### Recorded information

==========

-- pv_equiv track=rewrite | github.com/MrBrantCode/unitest_baseline | mut_generate/mist_train_cf/cf_49107/solution.py | find_last_prime_not_multiple_of_five
-- ===== SOURCE A (Python) =====
-- def find_last_prime_not_multiple_of_five(lst):
--     def is_prime(n):
--         if n <= 1 or (n % 2 == 0 and n > 2):
--             return False
--         for i in range(3, int(n**0.5) + 1, 2):
--             if n % i == 0:
--                 return False
--         return True
--
--     result = [x for x in lst if is_prime(x) and x % 5 != 0]
--     return result[-1] if result else None
-- ===== SOURCE B (Python) =====
-- def find_last_prime_not_multiple_of_five(lst):
--     def is_prime(n):
--         if n <= 1 or (n % 2 == 0 and n > 2):
--             return False
--         for i in range(3, int(n**0.5) + 1, 2):
--             if n % i == 0:
--                 return False
--         return True
--
--     for x in reversed(lst):
--         if is_prime(x) and x % 5 != 0:
--             return x
--     return None
-- ===== Notes on version B (the rewrite author's own statement) =====
-- stated objective: faster
-- what changed: Instead of building the full list of matching primes and taking its last element, B scans the list in reverse and returns the first match immediately (early exit), keeping is_prime unchanged.
import Mathlib
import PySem

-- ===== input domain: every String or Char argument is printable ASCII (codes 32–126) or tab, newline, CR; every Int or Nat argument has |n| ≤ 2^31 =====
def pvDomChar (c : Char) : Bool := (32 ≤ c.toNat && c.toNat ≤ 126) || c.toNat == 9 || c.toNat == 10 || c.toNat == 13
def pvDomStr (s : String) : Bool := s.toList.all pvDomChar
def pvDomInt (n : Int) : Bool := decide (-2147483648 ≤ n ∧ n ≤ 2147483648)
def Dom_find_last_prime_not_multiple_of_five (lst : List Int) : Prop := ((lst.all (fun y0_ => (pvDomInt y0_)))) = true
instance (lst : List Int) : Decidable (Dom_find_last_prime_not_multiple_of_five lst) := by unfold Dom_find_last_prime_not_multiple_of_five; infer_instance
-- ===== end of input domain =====

-- B scans the list in reverse and returns the first matching prime immediately, instead of
-- A's full forward filter followed by taking the last element; return value proved equal on all inputs.


-- ===== PORT A =====
-- inner helper is_prime: identical in A and B (B keeps it verbatim), so one shared port.
-- int(n**0.5) is ported as Int.sqrt, exact for the |n| ≤ 2^31 domain (CPython's pow is
-- correctly rounded there, so truncation equals the integer square root).
def pyIsPrime (n : Int) : Bool :=
  if n ≤ 1 ∨ (n % 2 = 0 ∧ n > 2) then false
  else (PySem.List.pyRange 3 (Int.sqrt n + 1) 2).all (fun i => !(n % i == 0))

def find_last_prime_not_multiple_of_five (lst : List Int) : Option Int :=
  let result := lst.filter (fun x => pyIsPrime x && decide (x % 5 ≠ 0))
  if result.isEmpty then none else PySem.List.pyGet? result (-1)

-- ===== PORT B =====
def pvFindFirst : List Int → Option Int
  | [] => none
  | x :: rest => if pyIsPrime x && decide (x % 5 ≠ 0) then some x else pvFindFirst rest

def find_last_prime_not_multiple_of_five_alt (lst : List Int) : Option Int :=
  pvFindFirst lst.reverse

-- ===== PRECONDITION & SPEC =====
def Spec_find_last_prime_not_multiple_of_five (lst : List Int) (out : Option Int) : Prop := out = find_last_prime_not_multiple_of_five_alt lst
instance (lst : List Int) (out : Option Int) : Decidable (Spec_find_last_prime_not_multiple_of_five lst out) := by unfold Spec_find_last_prime_not_multiple_of_five; infer_instance

-- ===== CLAIM (what is proved, stated in full; the proofs are below) =====
def Claim_equal_find_last_prime_not_multiple_of_five : Prop := ∀ (lst : List Int), Dom_find_last_prime_not_multiple_of_five lst → Spec_find_last_prime_not_multiple_of_five lst (find_last_prime_not_multiple_of_five lst)

-- ===== LEMMAS AND PROOFS =====
theorem find?_eq_head?_filter (p : Int → Bool) (l : List Int) :
    l.find? p = (l.filter p).head? := by
  induction l with
  | nil => rfl
  | cons x rest ih =>
    rw [List.find?_cons, List.filter_cons]
    cases hx : p x <;>
      simp only [hx, ih, List.head?_cons, Bool.false_eq_true, if_false, if_true]

theorem pvFindFirst_eq_find? (l : List Int) :
    pvFindFirst l = l.find? (fun x => pyIsPrime x && decide (x % 5 ≠ 0)) := by
  induction l with
  | nil => rfl
  | cons x rest ih =>
    rw [List.find?_cons]
    unfold pvFindFirst
    cases hx : (pyIsPrime x && decide (x % 5 ≠ 0)) <;>
      simp only [hx, Bool.false_eq_true, if_false, if_true, ih]

theorem alt_eq_getLast?_filter (lst : List Int) :
    find_last_prime_not_multiple_of_five_alt lst
      = (lst.filter (fun x => pyIsPrime x && decide (x % 5 ≠ 0))).getLast? := by
  unfold find_last_prime_not_multiple_of_five_alt
  rw [pvFindFirst_eq_find?, find?_eq_head?_filter, List.filter_reverse, List.head?_reverse]

-- ===== VERDICT (by name: the statement is the Claim_ definition above) =====
theorem find_last_prime_not_multiple_of_five_spec : Claim_equal_find_last_prime_not_multiple_of_five := by
  intro lst _
  unfold Spec_find_last_prime_not_multiple_of_five find_last_prime_not_multiple_of_five
  rw [alt_eq_getLast?_filter]
  set r := lst.filter (fun x => pyIsPrime x && decide (x % 5 ≠ 0)) with hr
  by_cases h : r.isEmpty
  · simp [h, List.isEmpty_iff.mp h]
  · simp [h, PySem.List.pyGet?_neg_one]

==========

### Exercise requirements
Return all lines of the material above in which "domain" occurs.

### Finished exercise
-- ===== input domain: every String or Char argument is printable ASCII (codes 32–126) or tab, newline, CR; every Int or Nat argument has |n| ≤ 2^31 =====
-- ===== end of input domain =====
-- int(n**0.5) is ported as Int.sqrt, exact for the |n| ≤ 2^31 domain (CPython's pow is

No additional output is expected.